In this second part of our two part article, we take a closer look at this local tax, the House and Land Tax (“HLT”) and its consequences for a Thai company owning a holiday home in Thailand. Also, since it seems to be a common belief that the way to avoid the tax liabilities to which a Thai company is susceptible is to use an off-shore company instead, we also take a look at whether that is true. Is the use of an off-shore vehicle, such as a BVI company, to own such a holiday home in the Kingdom, truly a tax free proposition?
As stated, the HLT, in contrast to corporate income tax, personal income tax and withholding tax, is a so called “local tax”. Other local taxes are the Signboard Tax and the Local Development Tax. A local tax is not collected by the Thai Revenue Department. The municipality, or its equivalent depending on the location, is entitled to collect such local tax in order to use the proceeds to maintain and develop the area under its jurisdiction. The HLT is imposed at a rate of 12.5% on the owner of structures and land used in connection therewith if the owner of such structures and land receives, or should receive, rental income from these. In simplified terms: if a Thai company owns a holiday home in Thailand, that Thai company will generally be liable to pay HLT.
However, there are exemptions from HLT liability as provided by the House and Land Tax Act (“HLTA”). The most applied exemption is found under Section 10 of the HLTA. It is applicable if the “houses or other structures (are) inhabited by the owners thereof or by the agent to protect the place (…). It is not unreasonable to think that this exemption might apply where the director of a Thai Company is the one staying in the house. And, indeed, the treatment of a Thai company that owns a holiday home in the Kingdom and whose director uses such holiday home in relation to this exemption from the HLT was legally disputed for quite some time.

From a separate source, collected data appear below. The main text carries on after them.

-- pv_equiv track=rewrite | github.com/annafeit/norme-azerty | kaufmanbroeckx.py | printAssignment
-- ===== SOURCE A (Python) =====
-- def name(prefix, l, j):
--     return str(prefix) + "(" + str(l) + "," + str(j) + ")"
--
-- def printAssignment(n):
--     output = []
--     for k in range(n):
--         line = ""
--         for i in range(n):
--             line += " + " + name("x", k, i)
--         output.append("\n" + line + " = 1")
--
--     for i in range(n):
--         line = ""
--         for k in range(n):
--             line += " + " + name("x", k, i)
--         output.append("\n" + line + " = 1")
--     return output
-- ===== SOURCE B (Python) =====
-- def name(prefix, l, j):
--     return str(prefix) + "(" + str(l) + "," + str(j) + ")"
--
-- def printAssignment(n):
--     # Single sweep over the rows: emit each row equation immediately and
--     # accumulate the column terms on the fly; no second nested scan.
--     cols = [[] for _ in range(n)]
--     out = []
--     for k in range(n):
--         terms = [" + " + name("x", k, i) for i in range(n)]
--         out.append("\n" + "".join(terms) + " = 1")
--         for c, t in zip(cols, terms):
--             c.append(t)
--     return out + ["\n" + "".join(c) + " = 1" for c in cols]
-- ===== Notes on version B (the rewrite author's own statement) =====
-- stated objective: alternative
-- what changed: B makes a single left-to-right sweep over the rows, emitting each row equation as it goes and accumulating all n column sums simultaneously via elementwise concatenation (zip), so each term string is generated once and A's second nested column scan disappears.
import Mathlib
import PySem

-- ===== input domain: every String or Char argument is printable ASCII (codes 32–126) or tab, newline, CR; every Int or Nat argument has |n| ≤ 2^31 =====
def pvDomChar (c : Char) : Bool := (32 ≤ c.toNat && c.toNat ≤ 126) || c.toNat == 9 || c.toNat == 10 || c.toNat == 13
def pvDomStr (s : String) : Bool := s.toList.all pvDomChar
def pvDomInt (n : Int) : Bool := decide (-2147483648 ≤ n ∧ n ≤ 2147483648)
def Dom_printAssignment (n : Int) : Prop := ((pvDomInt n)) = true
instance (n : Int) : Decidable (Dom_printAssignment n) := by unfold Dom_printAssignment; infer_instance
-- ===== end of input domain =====

-- B replaces A's two separate nested scans by a single sweep over the rows that emits each
-- row equation immediately and accumulates all column sums on the fly (objective: alternative).

-- ===== PORT A =====
def pyName (pre : String) (l j : Int) : String :=
  pre ++ "(" ++ PySem.Int.toStr l ++ "," ++ PySem.Int.toStr j ++ ")"

def printAssignment (n : Int) : List String :=
  let output := (PySem.List.pyRange 0 n 1).foldl (fun output k =>
      output ++ ["\n" ++ (PySem.List.pyRange 0 n 1).foldl
        (fun line i => line ++ " + " ++ pyName "x" k i) "" ++ " = 1"]) []
  (PySem.List.pyRange 0 n 1).foldl (fun output i =>
      output ++ ["\n" ++ (PySem.List.pyRange 0 n 1).foldl
        (fun line k => line ++ " + " ++ pyName "x" k i) "" ++ " = 1"]) output

-- ===== PORT B =====
-- single sweep: state (out, cols); per row k, emit the row line and append each term to its column list
def altStep (n : Int) (st : List String × List (List String)) (k : Int) :
    List String × List (List String) :=
  let terms := (PySem.List.pyRange 0 n 1).map (fun i => " + " ++ pyName "x" k i)
  (st.1 ++ ["\n" ++ String.join terms ++ " = 1"],
   List.zipWith (fun c t => c ++ [t]) st.2 terms)

def printAssignment_alt (n : Int) : List String :=
  let st := (PySem.List.pyRange 0 n 1).foldl (altStep n)
    ([], List.replicate n.toNat [])
  st.1 ++ st.2.map (fun c => "\n" ++ String.join c ++ " = 1")

-- ===== PRECONDITION & SPEC =====
def Spec_printAssignment (n : Int) (out : List String) : Prop := out = printAssignment_alt n
instance (n : Int) (out : List String) : Decidable (Spec_printAssignment n out) := by unfold Spec_printAssignment; infer_instance

-- ===== CLAIM (what is proved, stated in full; the proofs are below) =====
def Claim_equal_printAssignment : Prop := ∀ (n : Int), Dom_printAssignment n → Spec_printAssignment n (printAssignment n)

-- ===== LEMMAS AND PROOFS =====

theorem foldl_str_append (l : List String) (a b : String) :
    l.foldl (fun r s => r ++ s) (a ++ b) = a ++ l.foldl (fun r s => r ++ s) b := by
  induction l generalizing b with
  | nil => simp
  | cons x t ih =>
    simp only [List.foldl_cons]
    rw [String.append_assoc]
    exact ih (b ++ x)

-- A's inner accumulator loop is the join of the mapped terms.
theorem foldl_append_eq_join {A : Type} (l : List A) (f : A → String) (init : String) :
    l.foldl (fun a x => a ++ " + " ++ f x) init
      = init ++ String.join (l.map (fun x => " + " ++ f x)) := by
  induction l generalizing init with
  | nil => simp [String.join]
  | cons a t ih =>
    simp only [List.foldl_cons, List.map_cons, String.join, List.foldl, ih]
    rw [show ("" ++ (" + " ++ f a)) = (" + " ++ f a) ++ "" by simp, foldl_str_append]
    simp [String.append_assoc]

-- absorbing one appended term into the accumulated column lists
theorem zip_absorb (cols : List (List String)) (xs : List Int)
    (g : Int → String) (h : Int → List String) :
    List.zipWith (fun c l => c ++ l)
        (List.zipWith (fun c t => c ++ [t]) cols (xs.map g)) (xs.map h)
      = List.zipWith (fun c l => c ++ l) cols (xs.map (fun i => g i :: h i)) := by
  induction cols generalizing xs with
  | nil => simp
  | cons c cs ih =>
    cases xs with
    | nil => simp
    | cons x t => simp [ih]

-- invariant of B's sweep: rows are streamed out, cols collect the column term lists
theorem altStep_foldl (n : Int) (ks : List Int) (out : List String)
    (cols : List (List String))
    (hlen : cols.length = (PySem.List.pyRange 0 n 1).length) :
    ks.foldl (altStep n) (out, cols)
      = (out ++ ks.map (fun k => "\n" ++ String.join
            ((PySem.List.pyRange 0 n 1).map (fun i => " + " ++ pyName "x" k i)) ++ " = 1"),
         List.zipWith (fun c l => c ++ l) cols
           ((PySem.List.pyRange 0 n 1).map (fun i =>
              ks.map (fun k => " + " ++ pyName "x" k i)))) := by
  induction ks generalizing out cols with
  | nil =>
    simp only [List.foldl_nil, List.map_nil, List.append_nil]
    congr 1
    apply List.ext_getElem
    · simp [hlen]
    · intro i h1 h2
      simp
  | cons k ks ih =>
    rw [List.foldl_cons, altStep, ih]
    · congr 1
      · simp
      · rw [zip_absorb]
        simp
    · simp [hlen]

theorem printAssignment_eq (n : Int) : printAssignment n = printAssignment_alt n := by
  simp only [printAssignment, printAssignment_alt,
    PySem.List.foldl_append_singleton_eq_map, List.nil_append]
  rw [altStep_foldl n _ [] _ (by simp [PySem.List.length_pyRange_one])]
  simp only [List.nil_append]
  congr 1
  · apply List.map_congr_left
    intro k _
    rw [foldl_append_eq_join]
    simp
  · rw [show (List.replicate n.toNat ([] : List String))
        = (PySem.List.pyRange 0 n 1).map (fun _ => []) by
      rw [List.map_const']
      simp [PySem.List.length_pyRange_one]]
    rw [List.zipWith_map, List.zipWith_self]
    simp only [List.map_map]
    apply List.map_congr_left
    intro i _
    rw [foldl_append_eq_join]
    simp [Function.comp]

-- ===== VERDICT (by name: the statement is the Claim_ definition above) =====
theorem printAssignment_spec : Claim_equal_printAssignment := by
  intro n _
  exact printAssignment_eq n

One argument that the Section 10 exemption applies to a juristic person, like our Thai company, was made based on the juristic person's legal representative, like the director of our Thai company, being an “agent to protect the place”. After all, the legal representative of a Thai juristic person is a legal agent of the said juristic person. Thus, it was argued, that by way of the legal representative living in the house the "agent" "protected" "the place". However, in 2006, the Supreme Court, in its ruling no. 1410/2549, did not concur with this reasoning. Instead, the Supreme Court ruled that an “agent to protect the place” requires that the said agent be actually assigned to protect the building and not just allowed to live there. Thus, a juristic person owning a structure and having its legal representative residing in the building for dwelling purposes is not eligible to that part of the Section 10 exemption.
Alternatively, it was also argued that the Section 10 exemption should apply where the legal representative of a juristic person inhabited the building because that was equivalent to the juristic person, i.e. owner of the building staying there itself. However, a year later in 2007, the Supreme Court, in its ruling no. 689/2550, disagreed. The Supreme Court held that a juristic person can use a structure it owns as, for example, a registered address and in the course of its business and that, therefore, it does not need its legal representative to dwell there. Moreover, since the individual legal representative of a juristic person is a distinct legal entity from the juristic person itself the legal representative dwelling in the building for residential purposes is not the equivalent of the juristic person itself inhabiting the building. Therefore, the "owner” exemption provided under Section 10 of the HLTA does not apply to such a case.
On the other hand, many holiday owners are using off-shore vehicles to own their holiday house or condominium unit in Thailand. The common belief is that such off-shore corporations are an efficient vehicle to avoid any taxation in the Kingdom to which, for example, a Thai company is susceptible. However, this is often not the case with regard to rental income tax liabilities and generally not the case when it comes to HLT.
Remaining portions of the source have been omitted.